Fracking for natural gas damages the land, pollutes water and air, and causes illness in surrounding communities. It is also a major threat to our climate. It is clear that we cannot transition from one fossil fuel to another and expect to see major climate benefits. We need to move beyond natural gas.

  • Air: Air pollution is generated at the well site by major truck traffic, diesel generators, gas venting, gas flaring, and leakage of air pollutants. The density of wells in a fracked gas field leads to hundreds of sources of air pollution. Oil and gas operations in the Barnett Shale area of Texas produced more smog during the summer of 2009 than all the motor vehicles in the Dallas-Fort Worth area. Rural Sublette County in Wyoming, the scene of 27,000 gas wells, has recorded higher levels of ozone than Houston and Los Angeles.
  • Water: Each natural gas well requires millions of gallons of water to conduct the fracking. On average, 10 to 20 percent of the produced water (water, sand, and chemicals) is returned to the surface and must be disposed of, either by injection or surface treatment and discharge into rivers. Most of the produced water stays belowground, where it becomes increasingly toxic. Some of this water returns to the surface over time, while a large percentage -- up to 75 percent -- stays in the wells. All too often, failed well casings lead to irreversible contamination of underground aquifers -- the lifeblood of our homes, farms, and fisheries.
  • Well-casing failure has been studied by the industry. In 2010, Pennsylvania drilled 1,454 wells, of which 90 failed (6.2 percent). In 2011, 1,937 wells were drilled and 121 failed (6.2 percent). This data -- consistent with the industry’s own figures -- is for new wells, and well casings are more likely to fail with age. Equally alarming is that we did not see a decrease in well failure even after the Pennsylvania Department of Environmental Protection (DEP) overhauled its well-casing requirements to make them more stringent. Additionally, ProPublica identified more than 1,000 cases of water contamination near drilling sites documented by courts, states, and local governments around the country prior to 2009. In 2010, Pennsylvania’s DEP cited 451 wells with 1,544 violations that harmed water quality.

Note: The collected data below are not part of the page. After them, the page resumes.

-- pv_equiv track=rewrite | github.com/MrBrantCode/unitest_baseline | mut_generate/mist_train_cf/cf_25740/solution.py | most_frequent_letter
-- ===== SOURCE A (Python) =====
-- def most_frequent_letter(s):
--     # convert the string to lower case and filter non-letter characters
--     s = ''.join(filter(str.isalpha, s)).lower()
--
--     # get the letter frequency
--     letter_frequency = {}
--     for ch in s:
--         if ch in letter_frequency:
--             letter_frequency[ch] += 1
--         else:
--             letter_frequency[ch] = 1
--
--     # find the letter with the max frequency
--     max_frequency = 0
--     max_frequency_letter = ''
--     for letter, frequency in letter_frequency.items():
--         if frequency > max_frequency:
--             max_frequency = frequency
--             max_frequency_letter = letter
--
--     return max_frequency_letter
-- ===== SOURCE B (Python) =====
-- def most_frequent_letter(s):
--     s = ''.join(filter(str.isalpha, s)).lower()
--     best = ''
--     best_count = 0
--     seen = set()
--     for ch in s:
--         if ch not in seen:
--             seen.add(ch)
--             c = s.count(ch)
--             if c > best_count:
--                 best = ch
--                 best_count = c
--     return best
-- ===== Notes on version B (the rewrite author's own statement) =====
-- stated objective: alternative
-- what changed: Replaces the frequency dictionary plus a separate argmax scan over its items by a single pass over the cleaned string that keeps a seen-set and re-counts each new letter with s.count(ch), updating the best on strictly greater counts.
import Mathlib
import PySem

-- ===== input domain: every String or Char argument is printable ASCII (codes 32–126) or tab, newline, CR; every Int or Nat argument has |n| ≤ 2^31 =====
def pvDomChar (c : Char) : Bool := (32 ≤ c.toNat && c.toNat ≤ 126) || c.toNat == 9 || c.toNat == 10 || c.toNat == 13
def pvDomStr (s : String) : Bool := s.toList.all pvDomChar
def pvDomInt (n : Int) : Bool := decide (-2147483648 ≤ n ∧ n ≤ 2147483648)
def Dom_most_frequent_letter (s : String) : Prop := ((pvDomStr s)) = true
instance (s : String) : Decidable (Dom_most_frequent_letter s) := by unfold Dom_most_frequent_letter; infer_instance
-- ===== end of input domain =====

-- B replaces A's frequency dictionary + separate argmax scan over its items by a single
-- pass over the cleaned string with a `seen` set and s.count(ch); alternative decomposition.

-- ===== PORT A =====
def most_frequent_letter (s : String) : String :=
  -- s = ''.join(filter(str.isalpha, s)).lower()
  let t : List Char := PySem.Chars.lower (s.toList.filter PySem.Chars.isalpha)
  -- letter_frequency: 'if ch in d: d[ch] += 1 else: d[ch] = 1'
  let d : PySem.Dict Char Int :=
    t.foldl (fun d ch =>
      if d.contains ch then d.modify ch 0 (· + 1) else d.insert ch 1) PySem.Dict.empty
  -- 'for letter, frequency in d.items(): if frequency > max_frequency: …'
  let r : Int × String :=
    d.items.foldl (fun st p => if p.2 > st.1 then (p.2, String.ofList [p.1]) else st) (0, "")
  r.2

-- ===== PORT B =====
def most_frequent_letter_alt (s : String) : String :=
  let t : List Char := PySem.Chars.lower (s.toList.filter PySem.Chars.isalpha)
  -- one pass: state = (seen, best, best_count)
  let r : PySem.Set Char × String × Int :=
    t.foldl (fun st ch =>
      if PySem.Set.contains st.1 ch then st
      else
        let c : Int := (t.count ch : Int)
        if c > st.2.2 then (PySem.Set.add st.1 ch, String.ofList [ch], c)
        else (PySem.Set.add st.1 ch, st.2.1, st.2.2)) (PySem.Set.empty, "", 0)
  r.2.1

-- ===== PRECONDITION & SPEC =====
def Spec_most_frequent_letter (s : String) (out : String) : Prop := out = most_frequent_letter_alt s
instance (s : String) (out : String) : Decidable (Spec_most_frequent_letter s out) := by unfold Spec_most_frequent_letter; infer_instance

-- ===== CLAIM (what is proved, stated in full; the proofs are below) =====
def Claim_equal_most_frequent_letter : Prop := ∀ (s : String), Dom_most_frequent_letter s → Spec_most_frequent_letter s (most_frequent_letter s)

-- ===== LEMMAS AND PROOFS =====

-- A's two counting branches are both Dict.modify, so the counting loop is Counter(t)
lemma countStep_eq (d : PySem.Dict Char Int) (ch : Char) :
    (if d.contains ch then d.modify ch 0 (· + 1) else d.insert ch 1)
      = d.modify ch 0 (· + 1) := by
  by_cases h : d.contains ch = true
  · simp [h]
  · have h0 : d.getD ch 0 = 0 := by
      simp [PySem.Dict.getD, (PySem.Dict.get?_eq_none_iff_contains d ch).2 (by simpa using h)]
    simp [h, PySem.Dict.modify, h0]

lemma countFold_eq (t : List Char) :
    t.foldl (fun d ch =>
      if d.contains ch then d.modify ch 0 (· + 1) else d.insert ch 1) PySem.Dict.empty
      = PySem.Dict.counter t := by
  simp only [countStep_eq]; rfl

-- B's seen-guarded pass over l equals A's argmax scan over the first-occurrence dedup of l
lemma seen_fold (t : List Char) (l : List Char) (seen : PySem.Set Char) (b : String) (c : Int) :
    l.foldl (fun st ch =>
      if PySem.Set.contains st.1 ch then st
      else
        let cc : Int := (t.count ch : Int)
        if cc > st.2.2 then (PySem.Set.add st.1 ch, String.ofList [ch], cc)
        else (PySem.Set.add st.1 ch, st.2.1, st.2.2)) (seen, b, c)
      = (PySem.Set.update seen l,
         (let r := (((PySem.Set.ofList l).filter (fun y => !(PySem.Set.contains seen y))).map
                      (fun k => (k, (t.count k : Int)))).foldl
              (fun st p => if p.2 > st.1 then (p.2, String.ofList [p.1]) else st) ((c, b) : Int × String)
          ((r.2, r.1) : String × Int))) := by
  induction l using List.reverseRecOn with
  | nil => simp [PySem.Set.update_nil]
  | append_singleton xs x ih =>
    rw [List.foldl_append, ih, List.foldl_cons, List.foldl_nil,
        PySem.Set.update_append, PySem.Set.ofList_append_singleton,
        PySem.Set.update_cons, PySem.Set.update_nil]
    by_cases hmem : x ∈ seen.update xs
    · rw [if_pos (by simp [hmem])]
      rcases (PySem.Set.mem_update seen xs x).1 hmem with hs | hx
      · by_cases hox : x ∈ PySem.Set.ofList xs
        · simp [PySem.Set.add_of_mem hox, PySem.Set.add_of_mem hmem]
        · rw [PySem.Set.add_of_not_mem hox, PySem.Set.add_of_mem hmem]
          simp [List.filter_append, hs]
      · have hox : x ∈ PySem.Set.ofList xs := (PySem.Set.mem_ofList xs x).2 hx
        simp [PySem.Set.add_of_mem hox, PySem.Set.add_of_mem hmem]
    · have hs : x ∉ seen := fun h => hmem ((PySem.Set.mem_update seen xs x).2 (Or.inl h))
      have hx : x ∉ xs := fun h => hmem ((PySem.Set.mem_update seen xs x).2 (Or.inr h))
      have hox : x ∉ PySem.Set.ofList xs := fun h => hx ((PySem.Set.mem_ofList xs x).1 h)
      rw [if_neg (by simp [hmem]),
          PySem.Set.add_of_not_mem hox, PySem.Set.add_of_not_mem hmem]
      simp only [List.filter_append, List.map_append, List.foldl_append,
        List.filter_cons, List.filter_nil]
      have hfs : (!PySem.Set.contains seen x) = true := by simp [hs]
      rw [if_pos hfs]
      simp only [List.map_cons, List.map_nil, List.foldl_cons, List.foldl_nil]
      set r := (((PySem.Set.ofList xs).filter (fun y => !(PySem.Set.contains seen y))).map
                      (fun k => (k, (t.count k : Int)))).foldl
              (fun st p => if p.2 > st.1 then (p.2, String.ofList [p.1]) else st) ((c, b) : Int × String) with hr
      by_cases hgt : ((t.count x : Int)) > r.1
      · simp [hgt]
      · simp [hgt]

-- ===== VERDICT (by name: the statement is the Claim_ definition above) =====
theorem most_frequent_letter_spec : Claim_equal_most_frequent_letter := by
  intro s _
  unfold Spec_most_frequent_letter most_frequent_letter most_frequent_letter_alt
  dsimp only
  rw [countFold_eq, PySem.Dict.items_counter, seen_fold]
  simp
-- pv_equiv track=rewrite | github.com/cspyo/INFRA-study | week4/sns/event_handler.py | count_unordered_events
-- ===== SOURCE A (Python) =====
-- def count_unordered_events(events):
--     unordered_events = 0
--     max_timestamp = float('-inf')
--     for timestamp in events:
--         if timestamp < max_timestamp:
--             unordered_events += 1
--         else:
--             max_timestamp = timestamp
--     return unordered_events
-- ===== SOURCE B (Python) =====
-- def count_unordered_events(events):
--     # First pass: prefix_before[i] = running maximum of events[:i] (None if empty prefix).
--     prefix_before = []
--     m = None
--     for ts in events:
--         prefix_before.append(m)
--         if m is None or not (ts < m):
--             m = ts
--     # Second pass: count elements strictly below the running max before them.
--     return sum(1 for i, ts in enumerate(events)
--                if prefix_before[i] is not None and ts < prefix_before[i])
-- ===== Notes on version B (the rewrite author's own statement) =====
-- stated objective: alternative
-- what changed: Replaced the single fused accumulate-and-count loop by a two-pass structure: a first pass builds the prefix running-maximum table, a second pass counts elements strictly below their prefix maximum.
import Mathlib
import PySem

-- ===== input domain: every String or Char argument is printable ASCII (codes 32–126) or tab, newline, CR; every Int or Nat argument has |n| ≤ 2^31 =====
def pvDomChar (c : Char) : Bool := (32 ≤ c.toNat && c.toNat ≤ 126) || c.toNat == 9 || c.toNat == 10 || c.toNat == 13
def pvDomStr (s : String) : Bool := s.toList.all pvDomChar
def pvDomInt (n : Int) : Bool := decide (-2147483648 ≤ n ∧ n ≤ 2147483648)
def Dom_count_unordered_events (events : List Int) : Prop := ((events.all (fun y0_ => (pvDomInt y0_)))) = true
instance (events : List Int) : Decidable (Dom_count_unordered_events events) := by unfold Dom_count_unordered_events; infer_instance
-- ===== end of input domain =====

-- B replaces A's fused accumulate-and-count loop by a two-pass prefix-maximum table; same cost, alternative structure.

-- ===== PORT A =====
-- A's single loop: state = (unordered_events, max_timestamp); float('-inf') modelled as Option.none
-- (ts < -inf is always false, so the else branch always fires on none — exact for Int inputs).
def count_unordered_events (events : List Int) : Int :=
  (events.foldl
    (fun (s : Int × Option Int) ts =>
      match s.2 with
      | some m => if ts < m then (s.1 + 1, s.2) else (s.1, some ts)
      | none => (s.1, some ts))
    (0, none)).1

-- ===== PORT B =====
-- Source B pass 1: build prefix_before (running max just before each element; none for the first).
def count_unordered_events_alt (events : List Int) : Int :=
  let prefixBefore :=
    (events.foldl
      (fun (s : List (Option Int) × Option Int) ts =>
        (s.1 ++ [s.2],
         match s.2 with
         | some m => if ts < m then some m else some ts
         | none => some ts))
      ([], none)).1
  -- Source B pass 2: count positions with a prior max strictly above the element.
  ((events.zip prefixBefore).filter
      (fun p => match p.2 with
        | some m => p.1 < m
        | none => false)).length

-- ===== PRECONDITION & SPEC =====
def Spec_count_unordered_events (events : List Int) (out : Int) : Prop := out = count_unordered_events_alt events
instance (events : List Int) (out : Int) : Decidable (Spec_count_unordered_events events out) := by unfold Spec_count_unordered_events; infer_instance

-- ===== CLAIM (what is proved, stated in full; the proofs are below) =====
def Claim_equal_count_unordered_events : Prop := ∀ (events : List Int), Dom_count_unordered_events events → Spec_count_unordered_events events (count_unordered_events events)

-- ===== LEMMAS AND PROOFS =====

-- step of the running maximum (shared shape of both folds' second component)
def pvStep (m : Option Int) (ts : Int) : Option Int :=
  match m with
  | some mv => if ts < mv then some mv else some ts
  | none => some ts

-- recursive characterisation of the count starting from running max m
def pvCount (events : List Int) (m : Option Int) : Int :=
  match events with
  | [] => 0
  | ts :: rest =>
    (match m with
     | some mv => if ts < mv then (1 : Int) else 0
     | none => 0) + pvCount rest (pvStep m ts)

theorem pvA_fold (events : List Int) (c : Int) (m : Option Int) :
    (events.foldl
      (fun (s : Int × Option Int) ts =>
        match s.2 with
        | some mv => if ts < mv then (s.1 + 1, s.2) else (s.1, some ts)
        | none => (s.1, some ts))
      (c, m)).1 = c + pvCount events m := by
  induction events generalizing c m with
  | nil => simp [pvCount]
  | cons ts rest ih =>
    cases m with
    | none => simp [pvCount, pvStep, ih]
    | some mv =>
      by_cases h : ts < mv <;> (simp [pvCount, pvStep, h, ih]; try ring)

-- the prefix fold produces acc ++ pvPrefix events m (and threads pvStep)
def pvPrefix (events : List Int) (m : Option Int) : List (Option Int) :=
  match events with
  | [] => []
  | ts :: rest => m :: pvPrefix rest (pvStep m ts)

theorem pvB_fold (events : List Int) (acc : List (Option Int)) (m : Option Int) :
    (events.foldl
      (fun (s : List (Option Int) × Option Int) ts =>
        (s.1 ++ [s.2],
         match s.2 with
         | some mv => if ts < mv then some mv else some ts
         | none => some ts))
      (acc, m)).1 = acc ++ pvPrefix events m := by
  induction events generalizing acc m with
  | nil => simp [pvPrefix]
  | cons ts rest ih =>
    cases m with
    | none => simp [pvPrefix, pvStep, ih]
    | some mv => by_cases h : ts < mv <;> simp [pvPrefix, pvStep, h, ih]

theorem pvZip_count (events : List Int) (m : Option Int) :
    (((events.zip (pvPrefix events m)).filter
        (fun p => match p.2 with
          | some mv => p.1 < mv
          | none => false)).length : Int) = pvCount events m := by
  induction events generalizing m with
  | nil => simp [pvPrefix, pvCount]
  | cons ts rest ih =>
    cases m with
    | none => simp [pvPrefix, pvCount, List.zip_cons_cons, ih, pvStep]
    | some mv =>
      by_cases h : ts < mv <;>
        simp [pvPrefix, pvCount, List.zip_cons_cons, h, ih, pvStep] <;> ring

-- ===== VERDICT (by name: the statement is the Claim_ definition above) =====
theorem count_unordered_events_spec : Claim_equal_count_unordered_events := by
  intro events _
  unfold Spec_count_unordered_events count_unordered_events count_unordered_events_alt
  rw [pvA_fold, pvB_fold, List.nil_append, pvZip_count]
  ring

  • Climate: Natural gas is also a major threat to our climate. Total greenhouse gas emissions from natural gas are nearly identical to coal, once methane leakage is taken into account -- and newer, more accurate data continues to be collected. Even without accounting for methane emissions, a recent International Energy Agency (IEA) study concluded that a global shift away from coal to natural gas would do little to get us off the path to climate catastrophe. While switching completely to natural gas showed better results than adding more coal to the energy mix, IEA’s analysis shows that the atmosphere would still reach 650 parts per million of CO2 between 2020 and 2060, warming the Earth at least 3.5 degrees Celsius.
  • Public Health: The scope of the problems from under-regulated drilling, and a clearer understanding of the total carbon pollution that results from both drilling and burning gas, have made it plain that as we phase out coal, we need to leapfrog over gas whenever possible in favor of truly clean energy. Instead of rushing to see how quickly we can extract natural gas, we should be focusing on using less of it -- and safeguarding our health and environment in the meantime by regulating drilling more rigorously. If we can’t drill safely, then we shouldn’t be drilling at all.